• _Your goal_: Your answer should be the lines of the data below that contain "absurd".

Saved entries
lemma pvInvA_holds (phrases : List String) :
    pvInvA phrases (phrases.foldl pvStepA (PySem.Dict.empty, PySem.Dict.empty, PySem.Set.empty)) := by
  induction phrases using List.reverseRecOn with
  | nil =>
    refine ⟨?_, ?_, ?_, List.nodup_nil⟩ <;>
      simp [PySem.Dict.getD_empty, pvPair, PySem.Set.empty]
  | append_singleton pre p ih =>
    rw [List.foldl_append, List.foldl_cons, List.foldl_nil]
    exact pvStepA_inv pre p _ ih

-- B-side: membership and nodup through a fold whose step adds at most one element
lemma pv_mem_foldl_of_step {α : Type} (l : List α) (F : PySem.Set String → α → PySem.Set String)
    (Q : α → String → Prop) (hF : ∀ s x y, y ∈ F s x ↔ y ∈ s ∨ Q x y) :
    ∀ (s0 : PySem.Set String) (y : String), y ∈ l.foldl F s0 ↔ y ∈ s0 ∨ ∃ x ∈ l, Q x y := by
  induction l with
  | nil => simp
  | cons a t ih =>
    intro s0 y
    rw [List.foldl_cons, ih, hF]
    constructor
    · rintro ((h | h) | ⟨x, hx, h⟩)
      · exact Or.inl h
      · exact Or.inr ⟨a, by simp, h⟩
      · exact Or.inr ⟨x, by simp [hx], h⟩
    · rintro (h | ⟨x, hx, h⟩)
      · exact Or.inl (Or.inl h)
      · rcases List.mem_cons.1 hx with rfl | hx
        · exact Or.inl (Or.inr h)
        · exact Or.inr ⟨x, hx, h⟩

lemma pv_nodup_foldl_of_step {α : Type} (l : List α) (F : PySem.Set String → α → PySem.Set String)
    (hF : ∀ s x, s.Nodup → (F s x).Nodup) :
    ∀ (s0 : PySem.Set String), s0.Nodup → (l.foldl F s0).Nodup := by
  induction l with
  | nil => exact fun s0 h => h
  | cons a t ih => exact fun s0 h => ih _ (hF _ _ h)

-- the inner loop body of B, membership
lemma pvB_inner_mem (i j : Int) (phrases : List String) (res : PySem.Set String) (y : String) :
    (y ∈ (if i ≠ j then
        (if PySem.List.pyGetD ((PySem.Str.split? (PySem.List.pyGetD phrases i "") " ").getD []) (-1) "" =
            PySem.List.pyGetD ((PySem.Str.split? (PySem.List.pyGetD phrases j "") " ").getD []) 0 "" then
          PySem.Set.add res (pvCat (PySem.List.pyGetD phrases i "")
            (PySem.Str.slice (PySem.List.pyGetD phrases j "")
              (some (PySem.Str.len (PySem.List.pyGetD ((PySem.Str.split? (PySem.List.pyGetD phrases j "") " ").getD []) 0 ""))) none))
        else res)
      else res)) ↔
      y ∈ res ∨ (i ≠ j ∧ pvLw (PySem.List.pyGetD phrases i "") = pvFw (PySem.List.pyGetD phrases j "") ∧
        y = pvCmb (PySem.List.pyGetD phrases i "") (PySem.List.pyGetD phrases j "")) := by
  split_ifs with h1 h2
  · rw [PySem.Set.mem_add]
    constructor
    · rintro (h | rfl)
      · exact Or.inl h
      · exact Or.inr ⟨h1, h2, rfl⟩
    · rintro (h | ⟨_, _, rfl⟩)
      · exact Or.inl h
      · exact Or.inr rfl
  · constructor
    · exact Or.inl
    · rintro (h | ⟨_, hm, _⟩)
      · exact h
      · exact absurd hm h2
  · constructor
    · exact Or.inl
    · rintro (h | ⟨hne, _, _⟩)
      · exact h
      · exact absurd hne h1

-- characterisation of B's collected set
lemma pvB_char (phrases : List String) (s : String) :
    (s ∈ (PySem.List.pyRange 0 (PySem.List.len phrases) 1).foldl (fun res i =>
      (PySem.List.pyRange 0 (PySem.List.len phrases) 1).foldl (fun res j =>
        if i ≠ j then
          if PySem.List.pyGetD ((PySem.Str.split? (PySem.List.pyGetD phrases i "") " ").getD []) (-1) "" =
              PySem.List.pyGetD ((PySem.Str.split? (PySem.List.pyGetD phrases j "") " ").getD []) 0 "" then
            PySem.Set.add res (pvCat (PySem.List.pyGetD phrases i "")
              (PySem.Str.slice (PySem.List.pyGetD phrases j "")
                (some (PySem.Str.len (PySem.List.pyGetD ((PySem.Str.split? (PySem.List.pyGetD phrases j "") " ").getD []) 0 ""))) none))
          else res
        else res) res) (PySem.Set.empty : PySem.Set String)) ↔ pvPair phrases s := by
  rw [pv_mem_foldl_of_step _ _
      (fun i y => ∃ j ∈ PySem.List.pyRange 0 (PySem.List.len phrases) 1,
        i ≠ j ∧ pvLw (PySem.List.pyGetD phrases i "") = pvFw (PySem.List.pyGetD phrases j "") ∧
          y = pvCmb (PySem.List.pyGetD phrases i "") (PySem.List.pyGetD phrases j ""))
      (fun res i y => pv_mem_foldl_of_step _ _
        (fun j y => i ≠ j ∧ pvLw (PySem.List.pyGetD phrases i "") = pvFw (PySem.List.pyGetD phrases j "") ∧
          y = pvCmb (PySem.List.pyGetD phrases i "") (PySem.List.pyGetD phrases j ""))
        (fun res j y => pvB_inner_mem i j phrases res y) res y)]
  have hlen : PySem.List.len phrases = (phrases.length : Int) := by
    simp [PySem.List.len]
  constructor
  · rintro (h | ⟨i, hi, j, hj, hne, hm, rfl⟩)
    · simp [PySem.Set.empty] at h
    · rw [PySem.List.mem_pyRange_one, hlen] at hi hj
      have h0i : (0:Int) ≤ i := hi.1
      have h0j : (0:Int) ≤ j := hj.1
      rw [PySem.List.pyGetD_eq_getElem phrases "" h0i hi.2,
        PySem.List.pyGetD_eq_getElem phrases "" h0j hj.2] at hm ⊢
      exact ⟨i.toNat, j.toNat, by omega, by omega, by omega, hm, rfl⟩
  · rintro ⟨i, j, hi, hj, hne, hm, rfl⟩
    refine Or.inr ⟨(i : Int), ?_, (j : Int), ?_, by omega, ?_, ?_⟩
    · rw [PySem.List.mem_pyRange_one, hlen]; omega
    · rw [PySem.List.mem_pyRange_one, hlen]; omega
    · rw [PySem.List.pyGetD_eq_getElem phrases "" (by omega) (by simpa using hi),
        PySem.List.pyGetD_eq_getElem phrases "" (by omega) (by simpa using hj)]
      simpa using hm
    · rw [PySem.List.pyGetD_eq_getElem phrases "" (by omega) (by simpa using hi),
        PySem.List.pyGetD_eq_getElem phrases "" (by omega) (by simpa using hj)]
      simp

• _Reply_:
      · exact absurd hm h2
      · exact absurd hne h1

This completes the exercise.